Le 16 décembre 2025, le Parquet national financier (PNF) a franchi une nouvelle étape décisive dans l’un des volets les plus sensibles de la galaxie judiciaire entourant Nicolas Sarkozy. Dans un communiqué officiel, il a requis le renvoi devant le tribunal correctionnel de l’ancien président de la République, de son épouse Carla Bruni-Sarkozy, de la communicante Michèle Marchand, dite « Mimi Marchand », ainsi que de huit autres personnes. Cette procédure concerne l’enquête portant sur la rétractation jugée suspecte de Ziad Takieddine, témoin clé du dossier du présumé financement libyen de la campagne présidentielle de 2007.
Intermédiaire franco-libanais décédé en septembre 2025 à l’âge de 75 ans des suites d’une longue maladie, Ziad Takieddine avait, dans un premier temps, lourdement mis en cause Nicolas Sarkozy. Entre 2011 et 2016, il affirmait avoir personnellement acheminé jusqu’à cinq millions d’euros en espèces, remis à Claude Guéant, ancien directeur de cabinet de l’ex-chef de l’État, et parfois directement à Nicolas Sarkozy alors ministre de l’Intérieur.
Toutefois, en novembre 2020, un spectaculaire revirement vient bouleverser l’enquête.
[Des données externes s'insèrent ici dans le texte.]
-- pv_equiv track=rewrite | github.com/Bennyhwanggggg/Algorithm-and-Data-Structures-and-Coding-Challenges | Challenges/longestLine.py | findMaxInCol
-- ===== SOURCE A (Python) =====
-- def findMaxInCol(M, col):
--     count, longest = 0, 0
--     for i in range(len(M)):
--         if M[i][col] == 1:
--             count += 1
--             longest = max(longest, count)
--         else:
--             count = 0
--     return longest
-- ===== SOURCE B (Python) =====
-- def findMaxInCol(M, col):
--     vals = [row[col] for row in M]
--     n = len(vals)
--     best = 0
--     i = 0
--     while i < n:
--         if vals[i] == 1:
--             j = i + 1
--             while j < n and vals[j] == 1:
--                 j += 1
--             if j - i > best:
--                 best = j - i
--             i = j
--         else:
--             i += 1
--     return best
-- ===== Notes on version B (the rewrite author's own statement) =====
-- stated objective: alternative
-- what changed: B extracts the column once, then scans it with two pointers over maximal runs of 1s (an inner scan per run), instead of A's per-row counter with reset and running max.
import Mathlib
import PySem

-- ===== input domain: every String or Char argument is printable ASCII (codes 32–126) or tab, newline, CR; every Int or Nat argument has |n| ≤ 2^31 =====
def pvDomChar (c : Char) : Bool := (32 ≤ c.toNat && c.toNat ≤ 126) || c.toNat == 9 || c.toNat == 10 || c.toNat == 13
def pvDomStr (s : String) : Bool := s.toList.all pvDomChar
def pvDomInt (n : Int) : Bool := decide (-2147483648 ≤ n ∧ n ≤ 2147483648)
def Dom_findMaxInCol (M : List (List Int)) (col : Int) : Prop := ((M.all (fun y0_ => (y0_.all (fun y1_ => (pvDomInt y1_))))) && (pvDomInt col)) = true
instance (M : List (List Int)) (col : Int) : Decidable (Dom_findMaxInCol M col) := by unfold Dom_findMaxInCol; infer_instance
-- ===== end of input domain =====

-- B scans the extracted column by maximal runs of 1s (two pointers) instead of A's per-row counter with reset; return values only, no mutation in either program.

-- ===== PORT A =====
-- A: running counter reset on non-1, running maximum.  M[i][col] via pyGet?;
-- under Pre_ the lookup always succeeds, so getD 0 is never exercised.
def findMaxInCol (M : List (List Int)) (col : Int) : Int :=
  (M.foldl (fun (p : Int × Int) row =>
      if (PySem.List.pyGet? row col).getD 0 = 1 then
        (p.1 + 1, max p.2 (p.1 + 1))
      else (0, p.2)) (0, 0)).2

-- ===== PORT B =====
-- vals = [row[col] for row in M]
def colVals (M : List (List Int)) (col : Int) : List Int :=
  M.map (fun row => (PySem.List.pyGet? row col).getD 0)

-- inner while loop: count the leading 1s and return the remainder
def takeOnes : List Int → Nat × List Int
  | [] => (0, [])
  | x :: rest =>
    if x = 1 then
      let p := takeOnes rest
      (p.1 + 1, p.2)
    else (0, x :: rest)

theorem takeOnes_len_le : ∀ (vs : List Int), (takeOnes vs).2.length ≤ vs.length := by
  intro vs
  induction vs with
  | nil => simp [takeOnes]
  | cons x rest ih =>
    simp only [takeOnes]
    split
    · exact Nat.le_succ_of_le ih
    · simp

-- outer while loop: advance past non-1s; at a 1, measure the whole run and recurse after it
def longestRun : List Int → Int
  | [] => 0
  | x :: rest =>
    if x = 1 then
      let p := takeOnes rest
      max ((p.1 : Int) + 1) (longestRun p.2)
    else longestRun rest
termination_by vs => vs.length
decreasing_by
  · exact Nat.lt_succ_of_le (takeOnes_len_le rest)
  · simp

def findMaxInCol_alt (M : List (List Int)) (col : Int) : Int :=
  longestRun (colVals M col)

-- ===== PRECONDITION & SPEC =====
-- Pre_ excludes exactly the inputs where Python A raises IndexError: some row for which
-- col is not a valid (possibly negative) index.
def Pre_findMaxInCol (M : List (List Int)) (col : Int) : Prop :=
  ∀ row ∈ M, -(row.length : Int) ≤ col ∧ col < (row.length : Int)
instance (M : List (List Int)) (col : Int) : Decidable (Pre_findMaxInCol M col) := by
  unfold Pre_findMaxInCol; infer_instance

def pvWitness_findMaxInCol : List (List Int) × Int := ([[1, 0], [1, 1], [0, 1]], 1)

def Spec_findMaxInCol (M : List (List Int)) (col : Int) (out : Int) : Prop := out = findMaxInCol_alt M col
instance (M : List (List Int)) (col : Int) (out : Int) : Decidable (Spec_findMaxInCol M col out) := by unfold Spec_findMaxInCol; infer_instance

-- ===== CLAIM (what is proved, stated in full; the proofs are below) =====
def Claim_equal_findMaxInCol : Prop := ∀ (M : List (List Int)) (col : Int), Dom_findMaxInCol M col → Pre_findMaxInCol M col → Spec_findMaxInCol M col (findMaxInCol M col)

-- ===== LEMMAS AND PROOFS =====

-- A's loop restated on the extracted column values
def loopA : List Int → Int → Int → Int
  | [], _, b => b
  | x :: xs, c, b => if x = 1 then loopA xs (c + 1) (max b (c + 1)) else loopA xs 0 b

theorem findMaxInCol_eq_loopA (M : List (List Int)) (col : Int) :
    findMaxInCol M col = loopA (colVals M col) 0 0 := by
  have h : ∀ (vs : List Int) (c b : Int),
      (vs.foldl (fun (p : Int × Int) v =>
        if v = 1 then (p.1 + 1, max p.2 (p.1 + 1)) else (0, p.2)) (c, b)).2 = loopA vs c b := by
    intro vs
    induction vs with
    | nil => intro c b; rfl
    | cons x xs ih =>
      intro c b
      simp only [List.foldl, loopA]
      split <;> exact ih _ _
  unfold findMaxInCol colVals
  rw [← h, List.foldl_map]

-- best vs c: the longest run of 1s in vs, where a leading run is extended by c
def best : List Int → Int → Int
  | [], _ => 0
  | x :: xs, c => if x = 1 then max (c + 1) (best xs (c + 1)) else best xs 0

theorem best_nonneg : ∀ (vs : List Int) (c : Int), 0 ≤ c → 0 ≤ best vs c := by
  intro vs
  induction vs with
  | nil => intro c _; simp [best]
  | cons x xs ih =>
    intro c hc
    simp only [best]
    split
    · have := ih (c + 1) (by omega)
      omega
    · exact ih 0 le_rfl

theorem loopA_eq_best : ∀ (vs : List Int) (c b : Int), 0 ≤ c → c ≤ b →
    loopA vs c b = max b (best vs c) := by
  intro vs
  induction vs with
  | nil =>
    intro c b hc hb
    simp only [loopA, best]
    omega
  | cons x xs ih =>
    intro c b hc hb
    simp only [loopA, best]
    split
    · rw [ih (c + 1) (max b (c + 1)) (by omega) (by omega)]
      omega
    · rw [ih 0 b le_rfl (by omega)]

theorem best_takeOnes : ∀ (xs : List Int) (c : Int), 0 ≤ c →
    best (1 :: xs) c = max (c + 1 + ((takeOnes xs).1 : Int)) (best (takeOnes xs).2 0) := by
  intro xs
  induction xs with
  | nil =>
    intro c hc
    simp only [best, takeOnes]
    push_cast
    omega
  | cons y ys ih =>
    intro c hc
    by_cases hy : y = 1
    · subst hy
      have h1 : best (1 :: 1 :: ys) c = max (c + 1) (best (1 :: ys) (c + 1)) := by
        simp [best]
      rw [h1, ih (c + 1) (by omega)]
      have h2 : takeOnes (1 :: ys) = ((takeOnes ys).1 + 1, (takeOnes ys).2) := by
        simp [takeOnes]
      rw [h2]
      push_cast
      omega
    · have h1 : best (1 :: y :: ys) c = max (c + 1) (best ys 0) := by
        simp [best, hy]
      have h2 : takeOnes (y :: ys) = (0, y :: ys) := by simp [takeOnes, hy]
      rw [h1, h2]
      have h3 : best (y :: ys) 0 = best ys 0 := by simp [best, hy]
      rw [h3]
      push_cast
      omega

theorem longestRun_eq_best_aux : ∀ (n : Nat) (vs : List Int), vs.length ≤ n → longestRun vs = best vs 0 := by
  intro n
  induction n with
  | zero =>
    intro vs h
    have : vs = [] := List.eq_nil_of_length_eq_zero (Nat.le_zero.mp h)
    subst this
    simp [longestRun, best]
  | succ n ih =>
    intro vs h
    match vs with
    | [] => simp [longestRun, best]
    | x :: rest =>
      have hr : rest.length ≤ n := Nat.le_of_succ_le_succ (by simpa using h)
      rw [longestRun]
      by_cases hx : x = 1
      · subst hx
        simp only [if_pos rfl, Int.reduceEq]
        rw [best_takeOnes rest 0 le_rfl,
            ih (takeOnes rest).2 (le_trans (takeOnes_len_le rest) hr)]
        push_cast
        omega
      · rw [if_neg hx]
        have hb : best (x :: rest) 0 = best rest 0 := by simp [best, hx]
        rw [hb, ih rest hr]

theorem longestRun_eq_best (vs : List Int) : longestRun vs = best vs 0 :=
  longestRun_eq_best_aux vs.length vs le_rfl

-- ===== VERDICT (by name: the statement is the Claim_ definition above) =====
theorem findMaxInCol_spec : Claim_equal_findMaxInCol := by
  intro M col _ _
  unfold Spec_findMaxInCol findMaxInCol_alt
  rw [findMaxInCol_eq_loopA, loopA_eq_best _ 0 0 le_rfl le_rfl, longestRun_eq_best]
  have := best_nonneg (colVals M col) 0 le_rfl
  omega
Lors d’une interview réalisée au Liban pour Paris Match, organisée par Michèle Marchand, Takieddine se rétracte publiquement et retire l’ensemble de ses accusations, assurant ne disposer d’« aucune preuve » contre Nicolas Sarkozy. Ce coup de théâtre, survenu alors que l’enquête judiciaire battait son plein, est rapidement qualifié par certains enquêteurs d’« opération Sauvez Sarko ». Quelques mois plus tard, l’intermédiaire reviendra une nouvelle fois sur ses déclarations, réaffirmant ses accusations initiales avant son décès.
Pour les magistrats instructeurs, cette volte-face de 2020 ne serait en rien spontanée. Le PNF soupçonne au contraire une manœuvre concertée, possiblement contre rémunération ou promesses d’avantages, impliquant plusieurs intermédiaires, tant au Liban qu’en France, dans le but d’affaiblir la procédure judiciaire en cours.
Dans ce contexte, le parquet requiert le renvoi de Nicolas Sarkozy pour association de malfaiteurs en vue de commettre une escroquerie en bande organisée et pour recel de subornation de témoin. Carla Bruni-Sarkozy est, pour sa part, visée uniquement pour la première qualification, le PNF sollicitant un non-lieu partiel concernant le recel de subornation. Michèle Marchand, figure centrale de ce volet de l’enquête, encourt des poursuites plus lourdes : subornation de témoin, association de malfaiteurs en vue d’escroquerie, ainsi que association de malfaiteurs en vue de la corruption de fonctionnaires judiciaires au Liban.
D’autres protagonistes, notamment le photographe Noël Dubus ou l’intermédiaire Arnaud de la Villesbrunne, sont également concernés par des mises en cause pour subornation de témoin ou complicité. Si ces qualifications étaient retenues, les prévenus s’exposeraient à des peines pouvant aller jusqu’à dix ans d’emprisonnement et 150 000 euros d’amende.
Ce dossier s’inscrit comme un rameau de l’« affaire mère » du financement libyen, dans laquelle Nicolas Sarkozy a déjà été condamné en septembre 2025 à cinq ans de prison, dont une partie ferme, pour association de malfaiteurs. L’ancien président a fait appel de cette condamnation, et un nouveau procès est programmé du 16 mars au 3 juin 2026. Brièvement incarcéré à la prison de La Santé en octobre 2025 avant sa remise en liberté dans l’attente de l’appel, il continue de clamer son innocence.
L’ensemble des mis en cause dans le volet relatif à la rétractation de Takieddine contestent vigoureusement les faits qui leur sont reprochés. L’avocat de Nicolas Sarkozy, Me Christophe Ingrain, n’a pas souhaité s’exprimer à ce stade, tandis que plusieurs recours en nullité des mises en examen sont toujours pendants devant la cour d’appel de Paris.
Il appartient désormais au juge d’instruction de décider s’il suit ou non les réquisitions du PNF et ordonne un renvoi devant le tribunal correctionnel. Une décision attendue dans les mois à venir, qui pourrait ouvrir un nouveau chapitre d’une saga judiciaire tentaculaire. À 70 ans, Nicolas Sarkozy demeure une figure influente de la droite française, mais son héritage politique reste profondément marqué par une décennie de procédures où se mêlent politique, finance internationale et zones d’ombre judiciaires.